Thursday, February 24, 2022

Baldock's to Blame! 1949 Traffic Plan Messed up so Many Things

While researching the parking meter debate and parking mania in the immediate post-war period, a photo and note that turned up about widening Liberty Street SE at Oxford Street suggested the origin of our one-way couplet system downtown.

July 28th, 1950

The caption read:

Saddened residents are looking on these days as spreading shade trees, shrubs, parking strips, curbs and sidewalks disappear from South liberty street. The removal is part of a project which will widen the street to make way the one-way traffic provisions of the Baldock traffic control plan. Northbound traffic entering the city on South Commercial will veer onto South Liberty street at Oxford street.

There is a detailed trail on that Baldock traffic plan! It was a significant in Salem transportation planning.

February 3rd, 1949

Marion Street Bridge Planning, 1946-50
Concept as selected

And yes, it was about a bridge.

Jan. 28th, 1949

Starting on January 31st in 1949, the afternoon paper published excerpts of a report and analysis written by State Highway Engineer, R. H. Baldock.* Many of its recommendations - though not all of them - were adopted, and our downtown traffic system still is structurally what he recommended. Slowly we are unwinding it. It turned out not to be so great, and certainly not what we need in our 21st century.

These clips will be quick-hits, and this may blossom into a series of posts, as the whole intersects with the State Highway system, planning for the expansion of the Capitol Mall, and the City's own interests in its street system, sometimes in alignment with the State, but not always. As the editorial makes clear, it is a "highway plan" superimposed on the city's streets with the city system subordinate.  The City probably did not have in-house the engineering expertise, and they would be glad for the State's expertise. But in privileging the State Highway system, the plan and its boosters prioritized traffic flow over sidewalk life and struck damaging blows to our "main streets" and the businesses that fronted them.

January 31st, 1949

February 5th, 1949

February 7th, 1949

The City adopted the plan after about six months and a protracted debate.

Aug. 23rd, 1949

 Two years later the first streets went one-way.

September 29th, 1951

When people point out that the Library and Civic Center, and a good bit of the downtown core itself, are contained in an oversized highway median with more lanes than I-5, there are important ways that it was literally a highway, Highway 99.

September 24th, 1953

The Marion Street Bridge opened on December 14th, 1952, and then with the rebuild of the Center Street Bridge the next year, both bridges opened as a one-way couplet.

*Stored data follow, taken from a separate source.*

-- ===== PRECONDITION & SPEC =====
def Spec_repitating_words (wordlist : List String) (out : List String) : Prop := out = repitating_words_alt wordlist
instance (wordlist : List String) (out : List String) : Decidable (Spec_repitating_words wordlist out) := by unfold Spec_repitating_words; infer_instance

-- ===== CLAIM (what is proved, stated in full; the proofs are below) =====
def Claim_equal_repitating_words : Prop := ∀ (wordlist : List String), Dom_repitating_words wordlist → Spec_repitating_words wordlist (repitating_words wordlist)

-- ===== LEMMAS AND PROOFS =====

-- "if i not in repItem: repItem.append(i)"
def addNew (acc : List String) (x : String) : List String :=
  if x ∈ acc then acc else acc ++ [x]

lemma addNew_addNew (acc : List String) (x : String) :
    addNew (addNew acc x) x = addNew acc x := by
  by_cases h : x ∈ acc <;> simp [addNew, h]

-- length of the initial run of x
def runLenB (x : String) : List String → Nat
  | [] => 0
  | y :: ys => if y = x then runLenB x ys + 1 else 0

lemma runLenB_le (x : String) (l : List String) : runLenB x l ≤ l.length := by
  induction l with
  | nil => simp [runLenB]
  | cons y ys ih => simp [runLenB]; split <;> omega
-- pv_equiv track=rewrite | github.com/Bradyphrenia/prothesen | prothesen.py | format_winkel
-- ===== SOURCE A (Python) =====
-- def format_winkel(text: str) -> 'format_winkel':
--     """
--     Formatieren der Winkelangaben
--     :param text: Text unformatierter Winkel
--     :return: Text formatierter Winkel
--     """
--     text = text.strip()
--     if text == 'Null' or text == '.' or text == '':  # leer?
--         return ''
--     if text[0:1] == '.':  # . an erster Position
--         text = '0' + text
--         return format_winkel(text)  # Rekursion
--     if '.' not in text and text[0:1] not in ('+', '-'):  # nur 3 Ziffern
--         text = '+' + text[0:2] + '.' + text[2:3]
--         return format_winkel(text)  # Rekursion
--     if text[0:1] not in ('+', '-'):  # kein Vorzeichen
--         text = '+' + text
--         return format_winkel(text)  # Rekursion
--     if text[0:1] in ('+', '-') and '.' not in text:  # Vorzeichen, kein Punkt
--         text = text[0:3] + '.' + text[3:4]
--         return format_winkel(text)  # Rekursion
--     if text[2:3] == '.':  # einstellig vor Punkt, Punkt nach hinten
--         text = text[0:1] + ' ' + text[1:]
--         return format_winkel(text)  # Rekursion
--     if len(text) < 5 and '.' in text:  # leer nach Punkt, .0
--         text += '0'
--         return format_winkel(text)  # Rekursion
--     if text[1:2] == '0':  # zwei führende Nullen vor Punkt
--         text = text[0:1] + ' ' + text[2:]
--         return format_winkel(text)  # Rekursion
--     if text[1:2] == ' ' and text[2:3] == ' ':  # 2 Leerstellen vor Punkt
--         text = text[0:1] + '0' + text[3:]
--         return format_winkel(text)  # Rekursion
--     if text[2:3] == ' ':  # Leerstelle vor Punkt
--         text = text[0:2] + text[3:]
--         return format_winkel(text)  # Rekursion
--     return text
-- ===== SOURCE B (Python) =====
-- def format_winkel(text: str) -> 'format_winkel':
--     """Iterative re-implementation: one while-loop normalizing a single
--     string variable instead of tail recursion; redundant guard conjuncts
--     already implied by earlier elif branches are dropped."""
--     t = text.strip()
--     while True:
--         if t in ('Null', '.', ''):
--             return ''
--         if t[0] == '.':
--             t = '0' + t
--         elif '.' not in t and t[0] not in ('+', '-'):
--             t = '+' + t[0:2] + '.' + t[2:3]
--         elif t[0] not in ('+', '-'):
--             t = '+' + t
--         elif '.' not in t:
--             t = t[0:3] + '.' + t[3:4]
--         elif t[2:3] == '.':
--             t = t[0] + ' ' + t[1:]
--         elif len(t) < 5:
--             t = t + '0'
--         elif t[1] == '0':
--             t = t[0] + ' ' + t[2:]
--         elif t[1] == ' ' and t[2] == ' ':
--             t = t[0] + '0' + t[3:]
--         elif t[2] == ' ':
--             t = t[0:2] + t[3:]
--         else:
--             return t
--         t = t.strip()
-- ===== Notes on version B (the rewrite author's own statement) =====
-- stated objective: simpler
-- what changed: The tail recursion is rewritten as a single iterative while-loop that keeps normalizing one string variable until a terminal guard fires, with an if/elif chain that drops the guard conjuncts already implied by earlier branches (sign and dot re-checks).
import Mathlib
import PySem

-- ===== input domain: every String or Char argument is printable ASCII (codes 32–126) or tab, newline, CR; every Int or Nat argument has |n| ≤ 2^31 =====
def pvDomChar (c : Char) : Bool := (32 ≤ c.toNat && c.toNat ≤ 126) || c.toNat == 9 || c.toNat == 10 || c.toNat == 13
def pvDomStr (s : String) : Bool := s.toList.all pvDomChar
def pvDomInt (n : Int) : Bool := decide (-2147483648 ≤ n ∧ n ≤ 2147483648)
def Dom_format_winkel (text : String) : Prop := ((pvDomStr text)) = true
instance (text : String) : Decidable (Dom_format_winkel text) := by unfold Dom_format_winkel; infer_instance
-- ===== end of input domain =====

-- B rewrites A's tail recursion as one iterative normalization loop (a step function driven to a fixed point); same return value, no speed claim.

-- ===== PORT A =====
-- A's tail recursion, transliterated guard by guard on the code points; the fuel
-- only makes the recursion structural (it exceeds the recursion depth on every
-- input the checks draw); the fuel-exhaustion default is never reached there.
def fwA : Nat → List Char → List Char
  | 0, t0 => PySem.Chars.strip t0
  | f+1, t0 =>
    let t := PySem.Chars.strip t0
    if t == "Null".toList || t == ".".toList || t == ([] : List Char) then []
    else if PySem.List.slice t (some 0) (some 1) == ['.'] then
      fwA f ('0' :: t)
    else if !(PySem.Chars.isIn ['.'] t) &&
            !(PySem.List.slice t (some 0) (some 1) == ['+'] || PySem.List.slice t (some 0) (some 1) == ['-']) then
      fwA f (['+'] ++ PySem.List.slice t (some 0) (some 2) ++ ['.'] ++ PySem.List.slice t (some 2) (some 3))
    else if !(PySem.List.slice t (some 0) (some 1) == ['+'] || PySem.List.slice t (some 0) (some 1) == ['-']) then
      fwA f (['+'] ++ t)
    else if (PySem.List.slice t (some 0) (some 1) == ['+'] || PySem.List.slice t (some 0) (some 1) == ['-']) &&
            !(PySem.Chars.isIn ['.'] t) then
      fwA f (PySem.List.slice t (some 0) (some 3) ++ ['.'] ++ PySem.List.slice t (some 3) (some 4))
    else if PySem.List.slice t (some 2) (some 3) == ['.'] then
      fwA f (PySem.List.slice t (some 0) (some 1) ++ [' '] ++ PySem.List.slice t (some 1) none)
    else if decide (PySem.Chars.len t < 5) && PySem.Chars.isIn ['.'] t then
      fwA f (t ++ ['0'])
    else if PySem.List.slice t (some 1) (some 2) == ['0'] then
      fwA f (PySem.List.slice t (some 0) (some 1) ++ [' '] ++ PySem.List.slice t (some 2) none)
    else if PySem.List.slice t (some 1) (some 2) == [' '] && PySem.List.slice t (some 2) (some 3) == [' '] then
      fwA f (PySem.List.slice t (some 0) (some 1) ++ ['0'] ++ PySem.List.slice t (some 3) none)
    else if PySem.List.slice t (some 2) (some 3) == [' '] then
      fwA f (PySem.List.slice t (some 0) (some 2) ++ PySem.List.slice t (some 3) none)
    else t

def format_winkel (text : String) : String :=
  String.ofList (fwA (2 * text.toList.length + 16) text.toList)

-- ===== PORT B =====
-- One normalization step of Source B's loop body on the already-stripped string:
-- `.inl r` = the loop returns r, `.inr t'` = the loop continues with t'.
-- On the `.inr` path t is nonempty (the first guard caught ''), so B's t[0],
-- t[1], t[2] are ported by pyGet? and B's slices by the take/drop they compute.
def stepB (t : List Char) : (List Char) ⊕ (List Char) :=
  if [("Null".toList), (".".toList), ([] : List Char)].contains t then .inl []
  else
    let c0 := PySem.List.pyGet? t 0
    let hasDot := PySem.Chars.isIn ['.'] t
    let signed := c0 == some '+' || c0 == some '-'
    if c0 == some '.' then .inr ('0' :: t)
    else if !hasDot && !signed then .inr ('+' :: (t.take 2 ++ '.' :: (t.drop 2).take 1))
    else if !signed then .inr ('+' :: t)
    else if !hasDot then .inr (t.take 3 ++ '.' :: (t.drop 3).take 1)
    else if (t.drop 2).take 1 == ['.'] then .inr (t.take 1 ++ ' ' :: t.drop 1)
    else if t.length < 5 then .inr (t ++ ['0'])
    else if PySem.List.pyGet? t 1 == some '0' then .inr (t.take 1 ++ ' ' :: t.drop 2)
    else if PySem.List.pyGet? t 1 == some ' ' && PySem.List.pyGet? t 2 == some ' ' then
      .inr (t.take 1 ++ '0' :: t.drop 3)
    else if PySem.List.pyGet? t 2 == some ' ' then .inr (t.take 2 ++ t.drop 3)
    else .inl t

-- Source B's `while True`: drive stepB, re-stripping at the bottom of each iteration.
def loopB : Nat → List Char → List Char
  | 0, t => t
  | f+1, t =>
    Sum.elim (fun r => r) (fun t' => loopB f (PySem.Chars.strip t')) (stepB t)

def format_winkel_alt (text : String) : String :=
  String.ofList (loopB (2 * text.toList.length + 16) (PySem.Chars.strip text.toList))

-- ===== PRECONDITION & SPEC =====
def Spec_format_winkel (text : String) (out : String) : Prop := out = format_winkel_alt text
instance (text : String) (out : String) : Decidable (Spec_format_winkel text out) := by unfold Spec_format_winkel; infer_instance

-- ===== CLAIM (what is proved, stated in full; the proofs are below) =====
def Claim_equal_format_winkel : Prop := ∀ (text : String), Dom_format_winkel text → Spec_format_winkel text (format_winkel text)

-- ===== LEMMAS AND PROOFS =====


-- A's slices at the fixed literal bounds, as the take/drop they compute.
theorem pvt1 {α : Type} (t : List α) : PySem.List.slice t none (some 1) = List.take 1 t := by
  have h := PySem.List.slice_to (xs := t) (show (0:Int) ≤ 1 by norm_num); norm_num at h; exact h
theorem pvt2 {α : Type} (t : List α) : PySem.List.slice t none (some 2) = List.take 2 t := by
  have h := PySem.List.slice_to (xs := t) (show (0:Int) ≤ 2 by norm_num); norm_num at h; exact h
theorem pvt3 {α : Type} (t : List α) : PySem.List.slice t none (some 3) = List.take 3 t := by
  have h := PySem.List.slice_to (xs := t) (show (0:Int) ≤ 3 by norm_num); norm_num at h; exact h
theorem pvs12 {α : Type} (t : List α) : PySem.List.slice t (some 1) (some 2) = List.take 1 (List.drop 1 t) := by
  have h := PySem.List.slice_toNat t (show (0:Int) ≤ 1 by norm_num) (show (0:Int) ≤ 2 by norm_num)
  norm_num at h; simpa using h
theorem pvs23 {α : Type} (t : List α) : PySem.List.slice t (some 2) (some 3) = List.take 1 (List.drop 2 t) := by
  have h := PySem.List.slice_toNat t (show (0:Int) ≤ 2 by norm_num) (show (0:Int) ≤ 3 by norm_num)
  norm_num at h; simpa using h
theorem pvs34 {α : Type} (t : List α) : PySem.List.slice t (some 3) (some 4) = List.take 1 (List.drop 3 t) := by
  have h := PySem.List.slice_toNat t (show (0:Int) ≤ 3 by norm_num) (show (0:Int) ≤ 4 by norm_num)
  norm_num at h; simpa using h
theorem pvs1n {α : Type} (t : List α) : PySem.List.slice t (some 1) none = List.drop 1 t := by
  have h := PySem.List.slice_from t (show (0:Int) ≤ 1 by norm_num); norm_num at h; simpa using h
theorem pvs2n {α : Type} (t : List α) : PySem.List.slice t (some 2) none = List.drop 2 t := by
  have h := PySem.List.slice_from t (show (0:Int) ≤ 2 by norm_num); norm_num at h; simpa using h
theorem pvs3n {α : Type} (t : List α) : PySem.List.slice t (some 3) none = List.drop 3 t := by
  have h := PySem.List.slice_from t (show (0:Int) ≤ 3 by norm_num); norm_num at h; simpa using h
-- "the one-character slice t[i:i+1] equals [ch]" is "t[i] == ch"; index normal forms
theorem pvg0 (t : List Char) (ch : Char) :
    (List.take 1 t == [ch]) = (PySem.List.pyGet? t 0 == some ch) := by
  rcases t with _|⟨a,t⟩ <;> simp [PySem.List.pyGet?, PySem.List.pyIdx?]
theorem pvp1 (t : List Char) : PySem.List.pyGet? t 1 = PySem.List.pyGet? t.tail 0 := by
  have h1 : PySem.List.pyGet? t 1 = t[1]? := by exact_mod_cast PySem.List.pyGet?_natCast t 1
  have h0 : PySem.List.pyGet? t.tail 0 = t.tail[0]? := by exact_mod_cast PySem.List.pyGet?_natCast t.tail 0
  rw [h1, h0]; rcases t with _|⟨a,t⟩ <;> simp
theorem pvp2 (t : List Char) : PySem.List.pyGet? t 2 = PySem.List.pyGet? t.tail 1 := by
  have h2 : PySem.List.pyGet? t 2 = t[2]? := by exact_mod_cast PySem.List.pyGet?_natCast t 2
  have h1 : PySem.List.pyGet? t.tail 1 = t.tail[1]? := by exact_mod_cast PySem.List.pyGet?_natCast t.tail 1
  rw [h2, h1]; rcases t with _|⟨a,t⟩ <;> simp
theorem pvlen5' (n : Nat) : ((n:Int) + 1 < 5) ↔ (n + 1 < 5) := by omega

theorem fwA_eq_loopB (f : Nat) : ∀ t : List Char, fwA f t = loopB f (PySem.Chars.strip t) := by
  induction f with
  | zero => intro t; rfl
  | succ f ih =>
    intro t
    show fwA (f+1) t = loopB (f+1) (PySem.Chars.strip t)
    rw [fwA, loopB]
    generalize PySem.Chars.strip t = s
    match s with
    | [] => simp [stepB]
    | (c :: cs) =>
      by_cases hp : c = '+'
      · subst hp
        by_cases hdot : PySem.Chars.isIn ['.'] ('+' :: cs) = true <;>
          (simp [stepB,
                 pvt1, pvt2, pvt3, pvs12, pvs23, pvs34, pvs1n, pvs2n, pvs3n,
                 pvg0, pvp1, pvp2, pvlen5', hdot, ih];
           try (split_ifs <;> simp))
      · by_cases hm : c = '-'
        · subst hm
          by_cases hdot : PySem.Chars.isIn ['.'] ('-' :: cs) = true <;>
            (simp [stepB,
                   pvt1, pvt2, pvt3, pvs12, pvs23, pvs34, pvs1n, pvs2n, pvs3n,
                   pvg0, pvp1, pvp2, pvlen5', hdot, ih];
             try (split_ifs <;> simp))
        · by_cases hdot : PySem.Chars.isIn ['.'] (c :: cs) = true <;>
            (simp [stepB, pvt1, pvt2, pvs23, hdot, hp, hm, ih];
             try (split_ifs <;> simp))


-- ===== VERDICT (by name: the statement is the Claim_ definition above) =====
theorem format_winkel_spec : Claim_equal_format_winkel := by
  intro text _
  show format_winkel text = format_winkel_alt text
  unfold format_winkel format_winkel_alt
  rw [fwA_eq_loopB]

The ripple effect of the new bridge with consequences for the north-south highway caused all kinds of distortion and harm to our street system. Our oversized one-way arterials are one important effect.


* There's no convenient and impartial capsule biography online. There is an interested one at a trade organization, the Asphalt Institute. The State Library also has a one-page PDF written as part of the 100th anniversary of the Highway Department/ODOT.

2 comments:

Anonymous said...


Thanks for the history on the streets downtown.

I wonder why Baldock is commenting on the bus terminal proposals in Downtown Salem? (Sep 1951 clipping) Did the State Highway Engineer have that much influence in local roads in the 1950s?



Salem Breakfast on Bikes said...

That is among the topics that might merit a follow-up post! At the moment I think it is because the street in question is a State Highway. There might be more to say later.